■ Material for the task ■
theorem pvOuter (mbl : List (List (String × Int))) :
    (PySem.List.pyRange 0 (mbl.length : Int) 1).foldl (fun o i =>
      (PySem.List.pyRange (i + 1) (mbl.length : Int) 1).foldl
        (fun o j => pvABody mbl o i j) o) (pvUp mbl 0) = pvUp mbl mbl.length := by
  rw [PySem.List.pyRange_zero_nat, List.foldl_map]
  have key : ∀ T, T ≤ mbl.length →
      (List.range T).foldl (fun o (k : Nat) =>
        (PySem.List.pyRange ((k : Int) + 1) (mbl.length : Int) 1).foldl
          (fun o j => pvABody mbl o (k : Int) j) o) (pvUp mbl 0) = pvUp mbl T := by
    intro T
    induction T with
    | zero => intro _; rfl
    | succ T ih =>
      intro hT
      rw [List.range_succ, List.foldl_append, ih (by omega)]
      simp only [List.foldl_cons, List.foldl_nil]
      exact pvInner mbl T (by omega)
  exact key mbl.length le_rfl

theorem pvUp_top (mbl : List (List (String × Int))) :
    pvUp mbl mbl.length = pvEdge mbl := by
  unfold pvUp pvEdge
  apply List.map_congr_left
  intro m hm
  rw [List.mem_range] at hm
  simp only [if_pos hm]

theorem pvOrder1_eq (mbl : List (List (String × Int))) :
    (PySem.List.pyRange 0 (mbl.length : Int) 1).foldl
      (fun o _ => o ++ [[PySem.Set.ofList [(-1 : Int)], PySem.Set.ofList [(mbl.length : Int)]]]) []
      = pvUp mbl 0 := by
  rw [show (fun (o : List (List (List Int))) (_ : Int) =>
      o ++ [[PySem.Set.ofList [(-1 : Int)], PySem.Set.ofList [(mbl.length : Int)]]])
    = (fun o x => o ++ [(fun (_ : Int) => [[(-1 : Int)], [(mbl.length : Int)]]) x]) from rfl]
  rw [PySem.List.foldl_append_singleton_eq_map, PySem.List.pyRange_zero_nat]
  unfold pvUp
  rw [List.map_map, List.nil_append]
  apply List.map_congr_left
  intro m hm
  rw [List.mem_range] at hm
  simp only [Function.comp]
  have : pvBef mbl 0 m = [(-1 : Int)] := by
    unfold pvBef
    simp
  rw [this]
  simp


-- ===== propagation: A's inlined passes equal B's pvPropagate =====

def pvPropA (n : Int) (ord : List (List (List Int))) : List (List (List Int)) :=
  (PySem.List.pyRange 0 10 1).foldl (fun o _ =>
    (PySem.List.pyRange 0 n 1).foldl (fun o i =>
      let o := (PySem.Set.diff (PySem.List.pyGetD (PySem.List.pyGetD o i []) 0 [])
          (PySem.Set.ofList [-1, n])).foldl (fun o j =>
        PySem.List.pySetD o i (PySem.List.pySetD (PySem.List.pyGetD o i []) 0
          (PySem.Set.union (PySem.List.pyGetD (PySem.List.pyGetD o i []) 0 [])
                           (PySem.List.pyGetD (PySem.List.pyGetD o j []) 0 [])))) o
      (PySem.Set.diff (PySem.List.pyGetD (PySem.List.pyGetD o i []) 1 [])
          (PySem.Set.ofList [-1, n])).foldl (fun o j =>
        PySem.List.pySetD o i (PySem.List.pySetD (PySem.List.pyGetD o i []) 1
          (PySem.Set.union (PySem.List.pyGetD (PySem.List.pyGetD o i []) 1 [])
                           (PySem.List.pyGetD (PySem.List.pyGetD o j []) 1 [])))) o) o) ord

theorem pvA_norm (mbl : List (List (String × Int))) :
    partial_order mbl = pvPropA (mbl.length : Int)
      ((PySem.List.pyRange 0 (mbl.length : Int) 1).foldl (fun o i =>
        (PySem.List.pyRange (i + 1) (mbl.length : Int) 1).foldl
          (fun o j => pvABody mbl o i j) o)
        ((PySem.List.pyRange 0 (mbl.length : Int) 1).foldl
          (fun o _ => o ++ [[PySem.Set.ofList [(-1 : Int)], PySem.Set.ofList [(mbl.length : Int)]]])
          [])) := rfl

theorem pvPropA_eq (n : Int) (ord : List (List (List Int))) :
    pvPropA n ord = pvPropagate ord n := by
  unfold pvPropA pvPropagate
  apply PySem.List.foldl_congr_mem
  intro o _ _
  apply PySem.List.foldl_congr_mem
  intro o' i _
  simp only [List.foldl_cons, List.foldl_nil]

theorem pvA_main (mbl : List (List (String × Int))) :
    partial_order mbl = pvPropagate (pvEdge mbl) (mbl.length : Int) := by
  rw [pvA_norm, pvOrder1_eq, pvOuter, pvUp_top, pvPropA_eq]


-- ===== B-side: inverted index, partners, sorted rows =====

def pvIdx (mbl : List (List (String × Int))) : PySem.Dict String (List Int) :=
  (PySem.List.enumerate mbl 0).foldl (fun d p =>
    (PySem.List.dedup (p.2.map Prod.fst)).foldl (fun d k =>
      PySem.Dict.insert d k (PySem.Dict.getD d k [] ++ [p.1])) d) PySem.Dict.empty

def pvPartnersB (mbl : List (List (String × Int))) : List (List Int) :=
  (PySem.Dict.values (pvIdx mbl)).foldl (fun ps lst =>
    lst.foldl (fun ps i =>
      PySem.List.pySetD ps i (PySem.Set.update (PySem.List.pyGetD ps i []) lst)) ps)
    ((PySem.List.pyRange 0 (mbl.length : Int) 1).foldl (fun ps _ => ps ++ [PySem.Set.empty]) [])

def pvOrderB (mbl : List (List (String × Int))) : List (List (List Int)) :=
  (PySem.List.pyRange 0 (mbl.length : Int) 1).foldl (fun o i =>
    o ++ [[PySem.Set.update (PySem.Set.ofList [(-1 : Int)])
            ((PySem.List.sorted (PySem.List.pyGetD (pvPartnersB mbl) i []) (fun x => x) false).filter
              (fun j => j < i)),
          PySem.Set.update (PySem.Set.ofList [(mbl.length : Int)])
            ((PySem.List.sorted (PySem.List.pyGetD (pvPartnersB mbl) i []) (fun x => x) false).filter
              (fun j => i < j))]]) []

theorem pvB_norm (mbl : List (List (String × Int))) :
    partial_order_alt mbl = pvPropagate (pvOrderB mbl) (mbl.length : Int) := rfl

-- contains on dedup
theorem pvContains_dedup (xs : List String) (k : String) :
    (PySem.List.dedup xs).contains k = xs.contains k := by
  by_cases h : k ∈ xs
  · simp [h]
  · simp [h]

■ Problem requirements ■
Up to and including the line with "(PySem.List.pyRange 0 n", transcribe the entries above exactly, starting from their first line.

■ Written solution ■
theorem pvOuter (mbl : List (List (String × Int))) :
    (PySem.List.pyRange 0 (mbl.length : Int) 1).foldl (fun o i =>
      (PySem.List.pyRange (i + 1) (mbl.length : Int) 1).foldl
        (fun o j => pvABody mbl o i j) o) (pvUp mbl 0) = pvUp mbl mbl.length := by
  rw [PySem.List.pyRange_zero_nat, List.foldl_map]
  have key : ∀ T, T ≤ mbl.length →
      (List.range T).foldl (fun o (k : Nat) =>
        (PySem.List.pyRange ((k : Int) + 1) (mbl.length : Int) 1).foldl
          (fun o j => pvABody mbl o (k : Int) j) o) (pvUp mbl 0) = pvUp mbl T := by
    intro T
    induction T with
    | zero => intro _; rfl
    | succ T ih =>
      intro hT
      rw [List.range_succ, List.foldl_append, ih (by omega)]
      simp only [List.foldl_cons, List.foldl_nil]
      exact pvInner mbl T (by omega)
  exact key mbl.length le_rfl

theorem pvUp_top (mbl : List (List (String × Int))) :
    pvUp mbl mbl.length = pvEdge mbl := by
  unfold pvUp pvEdge
  apply List.map_congr_left
  intro m hm
  rw [List.mem_range] at hm
  simp only [if_pos hm]

theorem pvOrder1_eq (mbl : List (List (String × Int))) :
    (PySem.List.pyRange 0 (mbl.length : Int) 1).foldl
      (fun o _ => o ++ [[PySem.Set.ofList [(-1 : Int)], PySem.Set.ofList [(mbl.length : Int)]]]) []
      = pvUp mbl 0 := by
  rw [show (fun (o : List (List (List Int))) (_ : Int) =>
      o ++ [[PySem.Set.ofList [(-1 : Int)], PySem.Set.ofList [(mbl.length : Int)]]])
    = (fun o x => o ++ [(fun (_ : Int) => [[(-1 : Int)], [(mbl.length : Int)]]) x]) from rfl]
  rw [PySem.List.foldl_append_singleton_eq_map, PySem.List.pyRange_zero_nat]
  unfold pvUp
  rw [List.map_map, List.nil_append]
  apply List.map_congr_left
  intro m hm
  rw [List.mem_range] at hm
  simp only [Function.comp]
  have : pvBef mbl 0 m = [(-1 : Int)] := by
    unfold pvBef
    simp
  rw [this]
  simp


-- ===== propagation: A's inlined passes equal B's pvPropagate =====

def pvPropA (n : Int) (ord : List (List (List Int))) : List (List (List Int)) :=
  (PySem.List.pyRange 0 10 1).foldl (fun o _ =>
    (PySem.List.pyRange 0 n 1).foldl (fun o i =>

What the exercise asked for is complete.